# Task brief:
Please print the entries below exactly, from the line with "theorem pv_dfs_eq (n" through the line with "have hk' : k", including both of those lines and leaving out all others.

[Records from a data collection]
>>>>>
-- the shared DFS finds a cover within b picks iff some picked sequence covers some rotation
theorem pv_dfs_eq (n : Int) (weak : List Int) :
    ∀ (b : Nat) (ts : List Nat) (avail : List Int), b ≤ avail.length →
      (∀ j, j < weak.length → ts.getD j 0 ≤ weak.length) →
      pvDfs (pvLin n weak) weak.length ts avail b
        = (pvPerms avail b).any (fun q =>
            (List.range weak.length).any (fun j =>
              pvTryPerm ((weak.drop j ++ (weak.take j).map (fun w => w + n)).drop (ts.getD j 0)) q)) := by
  intro b
  induction b with
  | zero => intro ts avail _ _; simp [pvDfs, pvPerms, pvTryPerm]
  | succ b ih =>
    intro ts avail hb hts
    simp only [pvDfs, pvPerms, List.any_flatMap, List.any_map]
    refine pv_any_congr_mem (fun k hk => ?_)
    have hk' : k < avail.length := List.mem_range.mp hk
    have herase : (avail.eraseIdx k).length = avail.length - 1 :=
      List.length_eraseIdx_of_lt hk'
    have hbe : b ≤ (avail.eraseIdx k).length := by omega
    -- rewrite the slices of the doubled wall into rotations
    have hsl : ∀ j, j < weak.length →
        PySem.List.slice (pvLin n weak) (some (j : Int)) (some ((weak.length : Int) + (j : Int)))
          = weak.drop j ++ (weak.take j).map (fun w => w + n) := pv_slice_lin n weak
    have hcondeq : ((List.range weak.length).any (fun (j : Nat) =>
        decide (weak.length ≤ pvStep (PySem.List.slice (pvLin n weak) (some (j : Int)) (some ((weak.length : Int) + (j : Int)))) (ts.getD j 0) (avail.getD k 0))))
        = ((List.range weak.length).any (fun (j : Nat) =>
        decide (weak.length ≤ pvStep (weak.drop j ++ (weak.take j).map (fun w => w + n)) (ts.getD j 0) (avail.getD k 0)))) :=
      pv_any_congr_mem (fun j hj => by rw [hsl j (List.mem_range.mp hj)])
    have hmapeq : ((List.range weak.length).map (fun (j : Nat) =>
        pvStep (PySem.List.slice (pvLin n weak) (some (j : Int)) (some ((weak.length : Int) + (j : Int)))) (ts.getD j 0) (avail.getD k 0)))
        = ((List.range weak.length).map (fun (j : Nat) =>
        pvStep (weak.drop j ++ (weak.take j).map (fun w => w + n)) (ts.getD j 0) (avail.getD k 0))) :=
      List.map_congr_left (fun j hj => by rw [hsl j (List.mem_range.mp hj)])
    rw [hcondeq, hmapeq]
    set p := avail.getD k 0 with hp
    by_cases hc : (List.range weak.length).any (fun j =>
        decide (weak.length ≤ pvStep (weak.drop j ++ (weak.take j).map (fun w => w + n)) (ts.getD j 0) p)) = true
    · rw [if_pos hc]
      symm
      rw [List.any_eq_true]
      obtain ⟨q, hq⟩ := pv_exists_mem_perms b (avail.eraseIdx k) hbe
      refine ⟨q, hq, ?_⟩
      simp only [Function.comp_apply]
      rw [List.any_eq_true] at hc ⊢
      obtain ⟨j, hjm, hcj⟩ := hc
      have hjlt : j < weak.length := List.mem_range.mp hjm
      refine ⟨j, hjm, ?_⟩
      simp only [decide_eq_true_eq] at hcj
      simp only [pvTryPerm]
      rw [if_pos ?_]
      have hrl := pv_rot_length n weak j hjlt
      have hdl : ((weak.drop j ++ (weak.take j).map (fun w => w + n)).drop (ts.getD j 0)).length
          = weak.length - ts.getD j 0 := by rw [List.length_drop, hrl]
      have hstep : pvStep (weak.drop j ++ (weak.take j).map (fun w => w + n)) (ts.getD j 0) p
          = ts.getD j 0 + ((weak.drop j ++ (weak.take j).map (fun w => w + n)).drop (ts.getD j 0)).countP
              (fun l => decide (l ≤ ((weak.drop j ++ (weak.take j).map (fun w => w + n)).drop (ts.getD j 0)).headI + p)) := rfl
      rw [hstep] at hcj
      have := hts j hjlt
      omega
    · rw [if_neg hc]
      have hts2 : ∀ j, j < weak.length →
          ((List.range weak.length).map (fun j =>
            pvStep (weak.drop j ++ (weak.take j).map (fun w => w + n)) (ts.getD j 0) p)).getD j 0
            ≤ weak.length := by
        intro j hjlt
        rw [pv_getD_map_range hjlt]
        rw [Bool.not_eq_true, List.any_eq_false] at hc
        have := hc j (List.mem_range.mpr hjlt)
        simp only [decide_eq_true_eq] at this
        omega
      rw [ih _ (avail.eraseIdx k) hbe hts2]
      refine pv_any_congr_mem (fun q _ => ?_)
      simp only [Function.comp_apply]
      refine pv_any_congr_mem (fun j hjm => ?_)
      have hjlt : j < weak.length := List.mem_range.mp hjm
      rw [pv_getD_map_range hjlt]
      rw [Bool.not_eq_true, List.any_eq_false] at hc
      have hcj := hc j (List.mem_range.mpr hjlt)
      simp only [decide_eq_true_eq] at hcj
      have hrl := pv_rot_length n weak j hjlt
      have hstep : pvStep (weak.drop j ++ (weak.take j).map (fun w => w + n)) (ts.getD j 0) p
          = ts.getD j 0 + ((weak.drop j ++ (weak.take j).map (fun w => w + n)).drop (ts.getD j 0)).countP
              (fun l => decide (l ≤ ((weak.drop j ++ (weak.take j).map (fun w => w + n)).drop (ts.getD j 0)).headI + p)) := rfl
      simp only [pvTryPerm]
      rw [if_neg ?_, List.drop_drop, hstep]
      · have hdl : ((weak.drop j ++ (weak.take j).map (fun w => w + n)).drop (ts.getD j 0)).length
            = weak.length - ts.getD j 0 := by rw [List.length_drop, hrl]
        rw [hstep] at hcj
        have := hts j hjlt
        omega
<<<<<
# Solved problem:
theorem pv_dfs_eq (n : Int) (weak : List Int) :
    ∀ (b : Nat) (ts : List Nat) (avail : List Int), b ≤ avail.length →
      (∀ j, j < weak.length → ts.getD j 0 ≤ weak.length) →
      pvDfs (pvLin n weak) weak.length ts avail b
        = (pvPerms avail b).any (fun q =>
            (List.range weak.length).any (fun j =>
              pvTryPerm ((weak.drop j ++ (weak.take j).map (fun w => w + n)).drop (ts.getD j 0)) q)) := by
  intro b
  induction b with
  | zero => intro ts avail _ _; simp [pvDfs, pvPerms, pvTryPerm]
  | succ b ih =>
    intro ts avail hb hts
    simp only [pvDfs, pvPerms, List.any_flatMap, List.any_map]
    refine pv_any_congr_mem (fun k hk => ?_)
    have hk' : k < avail.length := List.mem_range.mp hk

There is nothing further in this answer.